Exercise aim:
Everything from the line containing "(p.2 + 1))]) := by" to the last line of the entries must be reproduced exactly, and nothing outside that range.

Input records:
++++++++

theorem pvOpens_bounds : ∀ (s : List Char) (k : Int) (x : Int), x ∈ pvOpens s k →
    k ≤ x ∧ x < k + (s.length : Int) := by
  intro s
  induction s with
  | nil => intro k x hx; simp [pvOpens] at hx
  | cons c t ih =>
    intro k x hx
    rw [pvOpens] at hx
    simp only [List.mem_append] at hx
    simp only [List.length_cons]
    rcases hx with hx | hx
    · split_ifs at hx with hc
      · simp at hx
        subst hx
        push_cast
        omega
      · simp at hx
    · have := ih (k + 1) x hx
      push_cast
      omega
theorem fbInner_stop {R : List Int} {c : Int} (hR : ∀ x ∈ R, c ≤ x) (temp : Int × Int) (tempO : Int) :
    fbInner R c temp tempO = (temp, tempO) := by
  cases R with
  | nil => rfl
  | cons r R' =>
    rw [fbInner, if_neg]
    have := hR r (by simp)
    omega

theorem fbInner_mid {L R : List Int} {m c : Int} (hL : ∀ x ∈ L, x < c) (hm : m < c)
    (hR : ∀ x ∈ R, c ≤ x) (temp : Int × Int) (tempO : Int) :
    fbInner (L ++ m :: R) c temp tempO = ((m, c), m) := by
  induction L generalizing temp tempO with
  | nil =>
    rw [List.nil_append, fbInner, if_pos hm]
    exact fbInner_stop hR _ _
  | cons l L' ih =>
    rw [List.cons_append, fbInner, if_pos (hL l (by simp))]
    exact ih (fun x hx => hL x (by simp [hx])) _ _

theorem remove_mid {L R : List Int} {m : Int} (hL : ∀ x ∈ L, x ≠ m) :
    PySem.List.remove? (L ++ m :: R) m = some (L ++ R) := by
  induction L with
  | nil => simp
  | cons l L' ih =>
    rw [List.cons_append, PySem.List.remove?_cons_of_ne _ (hL l (by simp)),
        ih (fun x hx => hL x (by simp [hx]))]
    simp

theorem fbOuter_step {ob : List Int} {c : Int} {temp temp' : Int × Int} {tempO tempO' : Int}
    {ob' : List Int} (hInner : fbInner ob c temp tempO = (temp', tempO'))
    (hRem : PySem.List.remove? ob tempO' = some ob') (cs : List Int) (pairs : List (Int × Int)) :
    fbOuter (c :: cs) ob pairs temp tempO = fbOuter cs ob' (pairs ++ [temp']) temp' tempO' := by
  simp only [fbOuter]
  rw [hInner]
  simp [hRem]

theorem fbOuter_balanced : ∀ (u : List Char), pvBal u → ∀ (k : Int) (L R rest : List Int)
    (pairs : List (Int × Int)) (temp : Int × Int) (tempO : Int),
    (∀ x ∈ L, x < k) → (∀ x ∈ R, k + (u.length : Int) ≤ x) →
    ∃ temp' tempO', fbOuter (pvCloses u k ++ rest) (L ++ pvOpens u k ++ R) pairs temp tempO
      = fbOuter rest (L ++ R) (pairs ++ pairShape u k) temp' tempO' := by
  intro u hu
  refine pvBal_ind (fun u => ∀ (k : Int) (L R rest : List Int) (pairs : List (Int × Int))
      (temp : Int × Int) (tempO : Int),
      (∀ x ∈ L, x < k) → (∀ x ∈ R, k + (u.length : Int) ≤ x) →
      ∃ temp' tempO', fbOuter (pvCloses u k ++ rest) (L ++ pvOpens u k ++ R) pairs temp tempO
        = fbOuter rest (L ++ R) (pairs ++ pairShape u k) temp' tempO') ?_ ?_ ?_ u hu
  · intro k L R rest pairs temp tempO hL hR
    exact ⟨temp, tempO, by simp [pvCloses, pvOpens, pairShape]⟩
  · intro c t hcp hcq hbt ih k L R rest pairs temp tempO hL hR
    rw [show pvCloses (c :: t) k = pvCloses t (k + 1) from by simp [pvCloses, hcq],
        show pvOpens (c :: t) k = pvOpens t (k + 1) from by simp [pvOpens, hcp],
        show pairShape (c :: t) k = pairShape t (k + 1) from by simp [pairShape, hcp]]
    exact ih (k + 1) L R rest pairs temp tempO (fun x hx => by have := hL x hx; omega)
      (fun x hx => by
        have := hR x hx
        simp only [List.length_cons] at this
        push_cast at this ⊢
        omega)
  · intro a b hba hbb iha ihb k L R rest pairs temp tempO hL hR
    have hlen : (('(' :: a ++ ')' :: b).length : Int) = (a.length : Int) + (b.length : Int) + 2 := by
      simp
      push_cast
      ring
    have ho : pvOpens ('(' :: a ++ ')' :: b) k
        = k :: (pvOpens a (k + 1) ++ pvOpens b (k + 2 + (a.length : Int))) := by
      rw [List.cons_append,
          show pvOpens ('(' :: (a ++ ')' :: b)) k = [k] ++ pvOpens (a ++ ')' :: b) (k + 1) from by
            simp [pvOpens],
          pvOpens_append,
          show pvOpens (')' :: b) (k + 1 + (a.length : Int))
            = pvOpens b (k + 1 + (a.length : Int) + 1) from by simp [pvOpens],
          show k + 1 + (a.length : Int) + 1 = k + 2 + (a.length : Int) from by ring]
      simp
    have hc2 : pvCloses ('(' :: a ++ ')' :: b) k
        = pvCloses a (k + 1) ++ ((k + 1 + (a.length : Int)) :: pvCloses b (k + 2 + (a.length : Int))) := by
      rw [List.cons_append,
          show pvCloses ('(' :: (a ++ ')' :: b)) k = pvCloses (a ++ ')' :: b) (k + 1) from by
            simp [pvCloses],
          pvCloses_append,
          show pvCloses (')' :: b) (k + 1 + (a.length : Int))
            = (k + 1 + (a.length : Int)) :: pvCloses b (k + 1 + (a.length : Int) + 1) from by
            simp [pvCloses],
          show k + 1 + (a.length : Int) + 1 = k + 2 + (a.length : Int) from by ring]
    obtain ⟨t1, o1, h1⟩ := iha (k + 1) (L ++ [k]) (pvOpens b (k + 2 + (a.length : Int)) ++ R)
      ((k + 1 + (a.length : Int)) :: (pvCloses b (k + 2 + (a.length : Int)) ++ rest)) pairs temp tempO
      (fun x hx => by
        rcases List.mem_append.mp hx with hx | hx
        · have := hL x hx; omega
        · simp at hx; omega)
      (fun x hx => by
        rcases List.mem_append.mp hx with hx | hx
        · have := (pvOpens_bounds b _ x hx).1
          push_cast at this ⊢
          omega
        · have := hR x hx
          rw [hlen] at this
          push_cast at this ⊢
          omega)
    rw [hc2, ho]
    simp only [List.append_assoc, List.cons_append, List.nil_append] at h1 ⊢
    rw [h1]
    have hstep := fbOuter_step
      (fbInner_mid (L := L) (m := k) (R := pvOpens b (k + 2 + (a.length : Int)) ++ R)
        (c := k + 1 + (a.length : Int))
        (fun x hx => by have := hL x hx; omega)
        (by omega)
        (fun x hx => by
          rcases List.mem_append.mp hx with hx | hx
          · have := (pvOpens_bounds b _ x hx).1; omega
          · have := hR x hx
            rw [hlen] at this
            omega)
        t1 o1)
      (remove_mid (fun x hx => by have := hL x hx; omega))
      (pvCloses b (k + 2 + (a.length : Int)) ++ rest) (pairs ++ pairShape a (k + 1))
    rw [hstep]
    obtain ⟨t2, o2, h2⟩ := ihb (k + 2 + (a.length : Int)) L R rest
      (pairs ++ pairShape a (k + 1) ++ [(k, k + 1 + (a.length : Int))])
      (k, k + 1 + (a.length : Int)) k
      (fun x hx => by have := hL x hx; omega)
      (fun x hx => by
        have := hR x hx
        rw [hlen] at this
        push_cast at this ⊢
        omega)
    refine ⟨t2, o2, ?_⟩
    simp only [List.append_assoc, List.cons_append, List.nil_append] at h2 ⊢
    rw [h2, show pairShape ('(' :: (a ++ ')' :: b)) k
      = pairShape a (k + 1) ++ [(k, k + 1 + (a.length : Int))] ++ pairShape b (k + 2 + (a.length : Int))
      from by rw [← List.cons_append, pairShape_paren b k hba]]
    simp [List.append_assoc]

theorem findBrackets_balanced {s : List Char} (h : pvBal s) :
    findBracketsA s = some (true, pairShape s 0) := by
  obtain ⟨t', o', h1⟩ := fbOuter_balanced s h 0 [] [] [] [] (-1, -1) (-1)
    (by simp) (by simp)
  simp only [List.nil_append, List.append_nil] at h1
  rw [show findBracketsA s = (match fbOuter (pvCloses s 0) (pvOpens s 0) [] (-1, -1) (-1) with
      | none => none
      | some (ob, pairs) => if ob.length ≠ 0 then some (false, []) else some (true, pairs)) from by
    simp only [findBracketsA, fbScan_eq]
    rfl]
  rw [h1]
  simp [fbOuter]

theorem findPairA_skip {ps : List (Int × Int)} {i : Int} :
    ∀ {Bp : List (Int × Int)}, (∀ p ∈ Bp, p.1 ≠ i) → findPairA (Bp ++ ps) i = findPairA ps i := by
  intro Bp
  induction Bp with
  | nil => intro _; simp
  | cons p Bp' ih =>
    intro h
    rw [List.cons_append, findPairA, if_neg (fun he => h p (by simp) he.symm)]
    exact ih (fun q hq => h q (by simp [hq]))

theorem mainLoopA_succ (cs : List Char) (br : List (Int × Int)) (f : Nat) (i : Int)
    (acc : List (List Char)) :
    mainLoopA cs br (f + 1) i acc =
      if i < (cs.length : Int) then
        match PySem.List.pyGet? cs i with
        | none => acc
        | some ch =>
            if ch = '(' then
              match findPairA br i with
              | some p => mainLoopA cs br f (p.2 + 1) (acc ++ [PySem.List.slice cs (some p.1) (some (p.2 + 1))])
              | none => mainLoopA cs br f i acc
            else if ch ≠ '/' then mainLoopA cs br f (i + 1) (acc ++ [[ch]])
            else mainLoopA cs br f (i + 1) acc
      else acc := rfl

theorem mainLoopA_step_char {cs : List Char} {br : List (Int × Int)} {f : Nat} {i : Int}
    {ch : Char} (acc : List (List Char)) (hlt : i < (cs.length : Int))
    (hget : PySem.List.pyGet? cs i = some ch) (hcp : ch ≠ '(') :
    mainLoopA cs br (f + 1) i acc =
      if ch ≠ '/' then mainLoopA cs br f (i + 1) (acc ++ [[ch]])
      else mainLoopA cs br f (i + 1) acc := by
  rw [mainLoopA_succ, if_pos hlt, hget]
  simp only [if_neg hcp]

theorem mainLoopA_step_paren {cs : List Char} {br : List (Int × Int)} {f : Nat} {i : Int}
    {p : Int × Int} (acc : List (List Char)) (hlt : i < (cs.length : Int))
    (hget : PySem.List.pyGet? cs i = some '(') (hfind : findPairA br i = some p) :
    mainLoopA cs br (f + 1) i acc
      = mainLoopA cs br f (p.2 + 1) (acc ++ [PySem.List.slice cs (some p.1) (some (p.2 + 1))]) := by
  rw [mainLoopA_succ, if_pos hlt, hget]
  show (if '(' = '(' then _ else _) = _
  rw [if_pos rfl, hfind]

++++++++

Output for this task:
      = mainLoopA cs br f (p.2 + 1) (acc ++ [PySem.List.slice cs (some p.1) (some (p.2 + 1))]) := by
  rw [mainLoopA_succ, if_pos hlt, hget]
  show (if '(' = '(' then _ else _) = _
  rw [if_pos rfl, hfind]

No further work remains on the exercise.